Productivity before portability
In this re:Invent session, Gregor Hohpe also highlights the importance of immediate utility over potential future flexibility. In other words, productivity should take precedence over portability, as being unproductive can be more detrimental than being locked into a particular vendor. Fast-moving companies don’t bog themselves down with complex portability frameworks; their focus is on delivering value quickly.
Moreover, while using cloud-managed services based on open-source projects can offer a middle ground, it is crucial to consider how these services fit into the broader picture of the company's operational velocity. Reducing undifferentiated heavy lifting is beneficial, but it must be balanced with keeping switching costs reasonable without overcomplicating the infrastructure.
Design patterns and hexagonal architectures to the rescue
We need to stop approaching our architectural solutions in terms of cloud services available in a catalog and start thinking (again) about design patterns. Focusing solely on platform services can cause a loss of the application’s design intent and inadvertently lead to a different form of lock-in—mental lock-in. Instead, thinking in design patterns preserves the application's intent and facilitates more straightforward transitions if and when the need arises.
A good way of looking at this challenge is through the prism of the evolutionary properties of hexagonal architectures, as originally described by Luca Mezzarilla in his fantastic blog post Developing evolutionary architecture with AWS Lambda. This pattern is used in software design and aims at creating loosely coupled application components that can be easily connected to their software environment by means of ports and adapters.

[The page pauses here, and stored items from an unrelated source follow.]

lemma length_contribFrom (v : Int) (h : 1 ≤ v) : ((contribFrom v).length : Int) = v - 1 := by
  by_cases h2 : 2 ≤ v
  · rw [contribFrom_eq_cons h2, List.length_cons]
    have := length_contribFrom (v - 1) (by omega)
    push_cast
    omega
  · rw [contribFrom_eq_nil (by omega)]
    simp
    omega
termination_by v.toNat
decreasing_by omega

-- a descending-sorted rearrangement of L is sorted(L, reverse=True) (key = identity)
lemma sorted_rev_unique (L M : List Int) (hperm : M.Perm L)
    (hsort : M.Pairwise (fun a b => b ≤ a)) :
    PySem.List.sorted L (fun z => z) true = M := by
  exact List.Perm.eq_of_pairwise (fun a b _ _ h1 h2 => le_antisymm h2 h1)
    (by simpa using PySem.List.sorted_pairwise_rev L (fun z => z)) hsort
    ((PySem.List.sorted_perm L (fun z => z) true).trans hperm.symm)

lemma pyMaxKey_spec (d : PySem.Dict Int Int) (hne : d.keys ≠ []) :
    pyMaxKey d ∈ d.keys ∧ ∀ k' ∈ d.keys, d.getD k' 0 ≤ d.getD (pyMaxKey d) 0 := by
  rcases hk : d.keys with _ | ⟨k, ks⟩
  · exact absurd hk hne
  have main : ∀ (ks : List Int) (b : Int),
      (ks.foldl (fun b k' => if d.getD b 0 < d.getD k' 0 then k' else b) b = b ∨
       ks.foldl (fun b k' => if d.getD b 0 < d.getD k' 0 then k' else b) b ∈ ks) ∧
      d.getD b 0 ≤ d.getD (ks.foldl (fun b k' => if d.getD b 0 < d.getD k' 0 then k' else b) b) 0 ∧
      ∀ k' ∈ ks, d.getD k' 0 ≤ d.getD (ks.foldl (fun b k' => if d.getD b 0 < d.getD k' 0 then k' else b) b) 0 := by
    intro ks
    induction ks with
    | nil => intro b; simp
    | cons a t ih =>
      intro b
      simp only [List.foldl_cons]
      by_cases hab : d.getD b 0 < d.getD a 0
      · rw [if_pos hab]
        rcases ih a with ⟨hmem, hb, hall⟩
        refine ⟨?_, by omega, ?_⟩
        · rcases hmem with h | h
          · right; rw [h]; exact List.mem_cons_self
          · right; exact List.mem_cons_of_mem _ h
        · intro k' hk'
          rcases List.mem_cons.1 hk' with h | h
          · subst h; exact hb
          · exact hall _ h
      · rw [if_neg hab]
        rcases ih b with ⟨hmem, hb, hall⟩
        refine ⟨?_, hb, ?_⟩
        · rcases hmem with h | h
          · left; exact h
          · right; exact List.mem_cons_of_mem _ h
        · intro k' hk'
          rcases List.mem_cons.1 hk' with h | h
          · subst h; omega
          · exact hall _ h
  have hpm : pyMaxKey d = ks.foldl (fun b k' => if d.getD b 0 < d.getD k' 0 then k' else b) k := by
    unfold pyMaxKey; rw [hk]
  rcases main ks k with ⟨hmem, hb, hall⟩
  rw [hpm]
  constructor
  · rcases hmem with h | h
    · rw [h]; exact List.mem_cons_self
    · exact List.mem_cons_of_mem _ h
  · intro k' hk'
    rcases List.mem_cons.1 hk' with h | h
    · subst h; exact hb
    · exact hall _ h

The principles of hexagonal architectures can help you isolate the domain logic of your service component from the implementation details of the underlying cloud platform.
Designing hexagonal architectures requires a little bit of upfront time and investment since careful thought is needed to create a good design. But, in any case, this design exercise is guided by a change-friendly pattern that will give you some guard rails and future-proofing benefits. In the unlikely event of platform portability, the changes in your component will be concentrated mainly in two dimensions:
- Input adapters for transforming potentially new message formats used by the clients accessing your component in the new platform.
- Output ports for accessing the new cloud services as per the new programming interfaces. Although the underlying protocols may still be based on the same standards (e.g., HTTP endpoints) and the semantics may be equivalent, the developer experience may differ.
Conclusion
In summary, IT departments and tech companies must find a balance between the need for agility and the fear of vendor lock-in. A sensible middle path that values immediate productivity and utility without completely disregarding future flexibility is essential. After all, the ultimate goal is to deliver value, not to construct an impenetrable fortress of options that may never be exercised.